Use of computers in creative processes poses question for artists and fairs: Does it matter how work was created?

Saturday, July 19, 2003
BY ANNE RUETER
News Staff Reporter

Kenneth Huff uses software made for animation and movie special effects to create virtual three-dimensional objects. He arranges them in scenes, colors them, then captures them with a virtual camera. He uses no physical objects to create his intricate organic-looking images.

Chris Maher uses a digital camera, altered to be sensitive to infrared waves, to capture an ethereal glow from living things. "I can show things to people in a way they've never seen before," he says.

The two men showing in the Ann Arbor Art Fairs believe they're exploring a new, pixelated frontier, where artists can spawn ideas and turn a two-dimensional drawing into a sculpture more easily than ever before.

Fairs grapple with digital

Art fairs lean toward upholding traditions of hand craftsmanship. They don't aim to deliver the shock of the new, the way some galleries do. But art fairs are having to contend with the digital age.

"The computer is taking over the world," so it's bound to have an impact on art, says Tim Osius, program director of the Summer Art Fair.

Jurors for each of the four Ann Arbor art fairs find themselves deciding the merits of works in a new category called digital art - still sparsely settled turf. And since artists are experimenters by nature, fair organizers and artists in many traditional categories like photography, clay and painting are feeling their way through a thicket of issues raised by computer technology.

Among them: If an artist in clay uses design software or produces objects with a computerized kiln, is the work original and handcrafted, the heart's desire of art fairs? What about the work of photographers who play with color using software, or love the effects they get with high-quality commercial inkjet printers? Or the creations of woodworkers who explore rapid prototyping technology?

Some say the debate among artists centers on a larger question: Is art considered art because the final product engages the viewer, or does it matter how it was made?

A growing number of artists in traditional media find computers are great tools, says Huff, the sole digital artist in this year's Street Art Fair.

Yet exhibitors in categories like leather, wood and clay that are traditionally hands-on sometimes run into red flags from jurors and the public, he says. "There's that hint of mass production there."
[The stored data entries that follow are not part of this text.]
-- pv_equiv track=rewrite | github.com/MrBrantCode/unitest_baseline | mut_generate/mist_train_cf/cf_56003/solution.py | shift_letters
-- ===== SOURCE A (Python) =====
-- def shift_letters(text):
--     result = ""
--     for char in text:
--         if char.isalpha():
--             # Start with Z or z for looping the alphabet
--             if char.lower() == 'z':
--                 result += 'a' if char.islower() else 'A'
--             else:
--                 result += chr(ord(char) + 1)
--         else:
--             result += char
--
--     return result
-- ===== SOURCE B (Python) =====
-- _SRC = "abcdefghijklmnopqrstuvwxyzABCDEFGHIJKLMNOPQRSTUVWXYZ"
-- _DST = _SRC[1:26] + _SRC[0] + _SRC[27:] + _SRC[26]
-- _TABLE = str.maketrans(_SRC, _DST)
--
-- def shift_letters(text):
--     return text.translate(_TABLE)
-- ===== Notes on version B (the rewrite author's own statement) =====
-- stated objective: idiomatic
-- what changed: B precomputes a rotated-alphabet translation table once (str.maketrans) and returns text.translate(table) in one call, replacing A's per-character if/else chain and repeated string concatenation.
import Mathlib
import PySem

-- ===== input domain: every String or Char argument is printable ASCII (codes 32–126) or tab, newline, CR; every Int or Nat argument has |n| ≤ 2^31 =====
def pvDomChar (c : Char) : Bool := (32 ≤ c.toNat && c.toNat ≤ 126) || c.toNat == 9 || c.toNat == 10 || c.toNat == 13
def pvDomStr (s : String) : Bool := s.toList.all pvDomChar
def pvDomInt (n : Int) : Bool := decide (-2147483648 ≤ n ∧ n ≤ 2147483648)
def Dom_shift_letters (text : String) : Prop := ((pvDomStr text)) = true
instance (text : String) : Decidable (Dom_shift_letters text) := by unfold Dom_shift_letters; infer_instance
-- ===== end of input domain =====

-- B replaces A's per-character if/else concatenation loop by a precomputed rotated-alphabet
-- translation table applied with a single translate/map pass (idiomatic; same linear cost).


-- ===== PORT A =====
-- one iteration of A's loop body: the branch on isalpha / 'z' / islower
def shiftStepA (c : Char) : Char :=
  if PySem.Chars.isalpha c then
    if PySem.Chars.lowerChar c == 'z' then
      (if PySem.Chars.islower c then 'a' else 'A')
    else Char.ofNat (c.toNat + 1)
  else c

def shift_letters (text : String) : String :=
  -- result = ""; for char in text: result += …  (string built by appending, on the List Char side)
  String.ofList (text.toList.foldl (fun acc c => acc ++ [shiftStepA c]) [])

-- ===== PORT B =====
-- the 52-entry translation table built once from the rotated alphabets (str.maketrans(_SRC, _DST))
def shiftSrc : List Char := "abcdefghijklmnopqrstuvwxyzABCDEFGHIJKLMNOPQRSTUVWXYZ".toList
def shiftDst : List Char :=
  PySem.Chars.slice shiftSrc (some 1) (some 26) ++ [shiftSrc.headD ' ']
    ++ PySem.Chars.slice shiftSrc (some 27) none ++ [PySem.List.pyGetD shiftSrc 26 ' ']
def shiftTable : PySem.Dict Char Char :=
  (shiftSrc.zip shiftDst).foldl (fun d p => d.insert p.1 p.2) PySem.Dict.empty

def shift_letters_alt (text : String) : String :=
  -- text.translate(_TABLE): each char mapped through the table, absent chars unchanged
  String.ofList (text.toList.map (fun c => shiftTable.getD c c))

-- ===== PRECONDITION & SPEC =====
def Spec_shift_letters (text : String) (out : String) : Prop := out = shift_letters_alt text
instance (text : String) (out : String) : Decidable (Spec_shift_letters text out) := by unfold Spec_shift_letters; infer_instance

-- ===== CLAIM (what is proved, stated in full; the proofs are below) =====
def Claim_equal_shift_letters : Prop := ∀ (text : String), Dom_shift_letters text → Spec_shift_letters text (shift_letters text)

-- ===== LEMMAS AND PROOFS =====
-- the two per-character transforms agree on every ASCII character (all Dom characters)
set_option maxRecDepth 4096 in
theorem step_eq_lookup (n : Nat) (h : n < 128) :
    shiftStepA (Char.ofNat n) = shiftTable.getD (Char.ofNat n) (Char.ofNat n) := by
  interval_cases n <;> decide

theorem step_eq_lookup' (c : Char) (h : pvDomChar c = true) :
    shiftStepA c = shiftTable.getD c c := by
  have hn : c.toNat < 128 := by
    simp [pvDomChar] at h; omega
  have := step_eq_lookup c.toNat hn
  rwa [Char.ofNat_toNat] at this

-- ===== VERDICT (by name: the statement is the Claim_ definition above) =====
set_option maxRecDepth 4096 in
theorem shift_letters_spec : Claim_equal_shift_letters := by
  intro text hdom
  unfold Spec_shift_letters shift_letters shift_letters_alt
  rw [PySem.List.foldl_append_singleton_eq_map]
  congr 1
  refine List.map_congr_left (fun c hc => step_eq_lookup' c ?_)
  have := hdom
  unfold Dom_shift_letters pvDomStr at this
  exact List.all_eq_true.mp this c hc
Huff, who won a Street Art Fair award this year, is an enthusiastic proponent of digital techniques who offers a primer on them at his Web site (www.itgoesboing.com).

"Anything that allows an artist to explore more ideas is a good thing," he says. "Anything can be used in good or bad ways."

Defining a new category

This year, fairgoers will find seven artists showing in the digital arts category sprinkled through the fairs. Many more showing in traditional categories use computer technology, especially in photography.

The South University Art Fair has one digital artist this year. It plans to formulate a policy about the use of computer technology. The State Street Area Art Fair accepted three artists out of 25 applying in its digital art category.

The Michigan Guild of Artists and Artisans, which runs the Summer Art Fair, has set guidelines for artists showing in its digital category after much discussion last year. Artists who use digital images of pre-existing original paintings, photographs, drawings and other works don't belong in the category, although they may meet criteria for other media.

The Street Art Fair doesn't confine digital to two-dimensional work. The fair, which has had the category for eight or nine years, has seen a rise in applications, says director Shary Brown.

In other media, digital is touchy

As for artists showing in other categories, the Ann Arbor fairs have proved more easy-going about digital innovations than some other fairs. One prestigious Florida fair briefly banned digital work before revising its policies. Photographer Maher, the Summer Art Fair's lone digital artist this year, decries the "not allowed" approach.

"It encourages people to hide their use of computers. It's shortsighted. Artists won't stop using it," he says.

The Street Art Fair relies on its required artist statements, posted in each booth. "We've chosen to go the information route in encouraging audience members to ask (about the artist's process)," says Brown.

Artists who are open about using computers can't count on a receptive public. "When people find out an artist is using (computer technology), in many people's minds it cheapens it," says Maher.

Huff can't stand the term "computer generated" to describe what he and other artists produce using computer technology: "It makes it sound like the computer is doing the art instead of the artist," he says. "That's completely backwards."

Huff says people entering his booth usually get over their initial skepticism and engage with the images.

"I've seen mind-sets being changed," he says.